Blatter’s most recent contact “with lawyers from the United States Justice Department” was several months ago in Switzerland, he said, adding that FIFA legal representatives were also present.

“I have been investigated in two or three matters but it’s no wrongdoing,” Blatter said, giving rare detail about the American and Swiss federal investigations which rocked FIFA almost two years ago and later forced him from office.

Blatter met with reporters on Friday two weeks after FIFA blamed his leadership regime, and fallout from corruption scandals helping scare off 2018 World Cup sponsors, for much of its $369 million loss in 2016.

Robustly defending his 18-year presidency, Blatter suggested FIFA now “promised too much money” to soccer bodies worldwide. He also claimed top-tier sponsor contracts with Chinese conglomerate Wanda and Qatar Airways had been prepared by his administration.
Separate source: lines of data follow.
-- pv_equiv track=rewrite | github.com/szaboildi/transcribed-corpus-tools | Scripts/ay_counter.py | count_substr
-- ===== SOURCE A (Python) =====
-- def map_tier(tier, word):
--     """
--     Maps a string to contain only a certain set of character
--     :param tier: characters to map string to (ones that can remain) concatenated
--     :param word: String to transcribe
--     :return: Transcribed string
--     """
--     trans_word = ''
--     for c in word:
--         if c in tier:
--             trans_word += c
--
--     return trans_word
--
-- def count_substr(substr, words, tier='', return_set=False):
--     """
--     Count the number of occurences of a substring in a set of words
--     :param substr: substr to count
--     :param words: set of words to count substr in
--     :param tier: characters to map string to (ones that can remain) concatenated
--                  allows for non-adjacent matches (intervening segments)
--                  default: empty string
--     :param return_set: whether it should return the set of hits
--                        default: False
--     :return: the number of occurrences of substr in st
--              optionally the set of hits as well
--     """
--     if tier != '':
--         subset = {item for item in words if substr in map_tier(tier, item)}
--     else:
--         subset = {item for item in words if substr in item}
--     counter = 0
--
--     for item in subset:
--         if tier != '':
--             trans_item = map_tier(tier, item)
--             counter += trans_item.count(substr)
--         else:
--             counter += item.count(substr)
--
--     if return_set:
--         return subset, counter
--     return counter
-- ===== SOURCE B (Python) =====
-- def count_substr(substr, words, tier='', return_set=False):
--     subset = set()
--     counter = 0
--     for word in set(words):
--         trans = ''.join(c for c in word if c in tier) if tier else word
--         if substr in trans:
--             subset.add(word)
--             counter += trans.count(substr)
--     if return_set:
--         return subset, counter
--     return counter
-- ===== Notes on version B (the rewrite author's own statement) =====
-- stated objective: simpler
-- what changed: Replaces A's two-phase design (a set-comprehension filter that transcribes every word, then a second loop over the subset that transcribes each hit again) with a single loop over set(words) that transcribes each distinct word once, growing the subset and the counter together; map_tier becomes an inline join-comprehension.
-- outside the precondition, e.g. on count_substr('a', {'a'}, '', True): A returns ({'a'}, 1), B returns ({'a'}, 1)
import Mathlib
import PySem

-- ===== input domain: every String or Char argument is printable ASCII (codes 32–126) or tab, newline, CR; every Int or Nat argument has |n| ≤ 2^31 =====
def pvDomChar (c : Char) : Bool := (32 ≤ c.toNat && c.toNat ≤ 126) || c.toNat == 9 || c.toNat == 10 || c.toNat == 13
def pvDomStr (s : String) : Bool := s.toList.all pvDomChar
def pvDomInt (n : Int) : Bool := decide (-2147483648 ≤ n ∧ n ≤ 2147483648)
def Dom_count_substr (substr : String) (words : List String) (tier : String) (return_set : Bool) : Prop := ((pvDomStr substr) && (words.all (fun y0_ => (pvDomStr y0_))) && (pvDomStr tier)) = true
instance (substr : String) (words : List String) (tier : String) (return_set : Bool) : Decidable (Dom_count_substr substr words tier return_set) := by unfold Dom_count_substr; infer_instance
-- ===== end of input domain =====

-- B merges A's two phases (set-comprehension filter, then a counting loop that re-transcribes
-- every hit) into one loop over the deduplicated words that transcribes each word once;
-- equivalence is about the returned int, so Pre_ restricts to return_set = false.

-- ===== PORT A =====
-- map_tier: builds trans_word by appending each kept character ('c in tier' on a
-- single character is exactly list membership of that character).
def mapTier (tier word : List Char) : List Char :=
  word.foldl (fun acc c => if tier.contains c then acc ++ [c] else acc) []

def count_substr (substr : String) (words : List String) (tier : String) (return_set : Bool) : Int :=
  let subset : PySem.Set String :=
    if tier ≠ "" then
      PySem.Set.ofList (words.filter
        (fun item => PySem.Chars.isIn substr.toList (mapTier tier.toList item.toList)))
    else
      PySem.Set.ofList (words.filter
        (fun item => PySem.Chars.isIn substr.toList item.toList))
  let counter : Int :=
    subset.foldl (fun acc item =>
      if tier ≠ "" then
        acc + (PySem.Chars.count (mapTier tier.toList item.toList) substr.toList : Int)
      else
        acc + (PySem.Chars.count item.toList substr.toList : Int)) 0
  -- when return_set is true Python returns the pair (subset, counter): not an Int,
  -- excluded by Pre_count_substr; the declared-type result is counter.
  counter

-- ===== PORT B =====
def count_substr_alt (substr : String) (words : List String) (tier : String) (return_set : Bool) : Int :=
  let st :=
    (PySem.Set.ofList words).foldl
      (fun (st : PySem.Set String × Int) word =>
        let trans : List Char :=
          if tier ≠ "" then word.toList.filter (fun c => tier.toList.contains c)
          else word.toList
        if PySem.Chars.isIn substr.toList trans then
          (PySem.Set.add st.1 word, st.2 + (PySem.Chars.count trans substr.toList : Int))
        else st)
      (PySem.Set.empty, 0)
  -- when return_set is true Python B returns (subset, counter): outside Pre_count_substr.
  st.2

-- ===== PRECONDITION & SPEC =====
-- Pre_ excludes return_set = true, on which both Pythons return a (set, int) pair,
-- which is not a value of the declared Int result type.
def Pre_count_substr (substr : String) (words : List String) (tier : String) (return_set : Bool) : Prop :=
  return_set = false
instance (substr : String) (words : List String) (tier : String) (return_set : Bool) : Decidable (Pre_count_substr substr words tier return_set) := by unfold Pre_count_substr; infer_instance

def pvWitness_count_substr : String × List String × String × Bool := ("ab", ["cabab", "ab", "cabab"], "", false)

def Spec_count_substr (substr : String) (words : List String) (tier : String) (return_set : Bool) (out : Int) : Prop := out = count_substr_alt substr words tier return_set
instance (substr : String) (words : List String) (tier : String) (return_set : Bool) (out : Int) : Decidable (Spec_count_substr substr words tier return_set out) := by unfold Spec_count_substr; infer_instance

-- ===== CLAIM (what is proved, stated in full; the proofs are below) =====
def Claim_equal_count_substr : Prop := ∀ (substr : String) (words : List String) (tier : String) (return_set : Bool), Dom_count_substr substr words tier return_set → Pre_count_substr substr words tier return_set → Spec_count_substr substr words tier return_set (count_substr substr words tier return_set)

-- ===== LEMMAS AND PROOFS =====

-- map_tier's append-loop is a filter.
theorem mapTier_eq_filter (tier word : List Char) :
    mapTier tier word = word.filter (fun c => tier.contains c) := by
  unfold mapTier
  simpa using PySem.List.foldl_append_if (fun c => tier.contains c) id word []

-- `Set.add` commutes with filtering by a predicate the added element satisfies.
theorem filter_set_add {α : Type} [BEq α] [LawfulBEq α] (p : α → Bool) (s : List α) (x : α)
    (hx : p x = true) :
    (PySem.Set.add s x).filter p = PySem.Set.add (s.filter p) x := by
  unfold PySem.Set.add
  by_cases h : x ∈ s
  · simp [h, hx]
  · simp [h, hx, List.filter_append]

-- dedup (first occurrence kept) commutes with filter, fold form.
theorem foldl_add_filter {α : Type} [BEq α] [LawfulBEq α] (p : α → Bool) :
    ∀ (xs s : List α),
      List.foldl PySem.Set.add (s.filter p) (xs.filter p)
        = (List.foldl PySem.Set.add s xs).filter p := by
  intro xs
  induction xs with
  | nil => intro s; simp
  | cons x t ih =>
    intro s
    by_cases hx : p x = true
    · simpa [hx, filter_set_add p s x hx] using ih (PySem.Set.add s x)
    · have hadd : (PySem.Set.add s x).filter p = s.filter p := by
        unfold PySem.Set.add
        by_cases h : x ∈ s
        · simp [h]
        · simp [h, List.filter_append, hx]
      simp only [List.filter_cons, hx]
      simpa [hx, hadd] using ih (PySem.Set.add s x)

theorem ofList_filter {α : Type} [BEq α] [LawfulBEq α] (p : α → Bool) (xs : List α) :
    PySem.Set.ofList (xs.filter p) = (PySem.Set.ofList xs).filter p := by
  unfold PySem.Set.ofList
  simpa using foldl_add_filter p xs []

-- summing over the filtered list = guarded summing over the whole list.
theorem foldl_filter_guard {α : Type} (p : α → Bool) (f : α → Int) :
    ∀ (L : List α) (c : Int),
      List.foldl (fun acc w => acc + f w) c (L.filter p)
        = List.foldl (fun acc w => if p w then acc + f w else acc) c L := by
  intro L
  induction L with
  | nil => intro c; rfl
  | cons x t ih =>
    intro c
    by_cases hx : p x = true <;> simp [hx, ih]

-- B's pair-valued loop: the counter component ignores the subset component.
theorem snd_pair_fold {α : Type} [BEq α] (p : α → Bool) (f : α → Int) :
    ∀ (L : List α) (s : List α) (c : Int),
      (List.foldl
        (fun (st : List α × Int) w =>
          if p w then (PySem.Set.add st.1 w, st.2 + f w) else st) (s, c) L).2
        = List.foldl (fun acc w => if p w then acc + f w else acc) c L := by
  intro L
  induction L with
  | nil => intro s c; rfl
  | cons x t ih =>
    intro s c
    by_cases hx : p x = true <;> simp [hx, ih]

-- the common core: A's two-phase computation equals B's one-pass loop.
theorem core_eq (p : String → Bool) (f : String → Int) (words : List String) :
    List.foldl (fun acc w => acc + f w) 0 (PySem.Set.ofList (words.filter p))
      = (List.foldl
          (fun (st : List String × Int) w =>
            if p w then (PySem.Set.add st.1 w, st.2 + f w) else st)
          (PySem.Set.empty, 0) (PySem.Set.ofList words)).2 := by
  rw [ofList_filter, foldl_filter_guard, snd_pair_fold]

-- ===== VERDICT (by name: the statement is the Claim_ definition above) =====
theorem count_substr_spec : Claim_equal_count_substr := by
  intro substr words tier return_set _ _
  unfold Spec_count_substr count_substr count_substr_alt
  by_cases htier : tier = ""
  · simp only [htier, ne_eq, not_true_eq_false, if_false]
    exact core_eq (fun item => PySem.Chars.isIn substr.toList item.toList)
      (fun item => (PySem.Chars.count item.toList substr.toList : Int)) words
  · simp only [ne_eq, htier, not_false_eq_true, if_true, mapTier_eq_filter]
    exact core_eq
      (fun item => PySem.Chars.isIn substr.toList
        (item.toList.filter (fun c => tier.toList.contains c)))
      (fun item => (PySem.Chars.count
        (item.toList.filter (fun c => tier.toList.contains c)) substr.toList : Int)) words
Still, Blatter’s legacy after 40 years working for FIFA is also being defined by investigations of corruption which already removed a generation of soccer leaders from the Americas, and put several World Cup bid campaigns under suspicion.

Blatter was not directly implicated in two DoJ indictments published in 2015. They described $10 million paid through FIFA accounts in 2008 to North American soccer officials as bribes linked to South Africa’s winning bid to host the 2010 World Cup.

“I was not involved in that,” Blatter said, suggesting he and his lawyer had no contact with U.S. authorities since meeting them “last October or November.”

“My lawyer said they should stop that I should be a punching ball between the interests of the U.S. and the interests of Switzerland and the interests of FIFA,” the 81-year-old Blatter said. “So the only case which is pending for me is the Swiss case.”

Swiss federal prosecutors opened criminal proceedings against Blatter in September 2015 for suspected mismanagement. That related to a $2 million payment he authorized in 2011 to then-UEFA President Michel Platini, which led to both being banned for unethical conduct, and the sale of undervalued World Cup TV rights for the Caribbean to then-FIFA vice president Jack Warner.

Blatter said the investigation against him was yet to move forward: “I have never heard anything, my lawyer has heard nothing about that.”

Instead, Blatter revealed he has been providing Swiss investigators “ways and means to bring a little bit of clarification into the cases which are open.”

“I have been interviewed and I will be interviewed in the future,” he said. “I cannot go into details. But I am only a person for information.”

Switzerland’s attorney general opened proceedings against Franz Beckenbauer and other German organizers of the 2006 World Cup in a fraud case, and against former FIFA secretary general Jerome Valcke for suspected criminal mismanagement.

“I cannot imagine that there will be something detrimental … to people in the organization, and especially not to me,” Blatter said. “I ask that they work with speed. It is not nice for those that are involved, it’s really not nice.”

Though calm discussing legal issues, he was fired up by recent FIFA comments aimed at him about money.

“This is a matter where I am much concerned because this is not true,” said Blatter, insisting he never received a reported $12 million bonus from the 2014 World Cup.

FIFA President Gianni Infantino has criticized “those who enriched themselves and abused their positions of trust,” and FIFA’s 2016 accounts blamed investments in a museum and hotel project in Zurich.

Targeting Infantino’s election promises to give voters more from World Cup profits, Blatter suggested “they don’t have the money now in cash to pay it.”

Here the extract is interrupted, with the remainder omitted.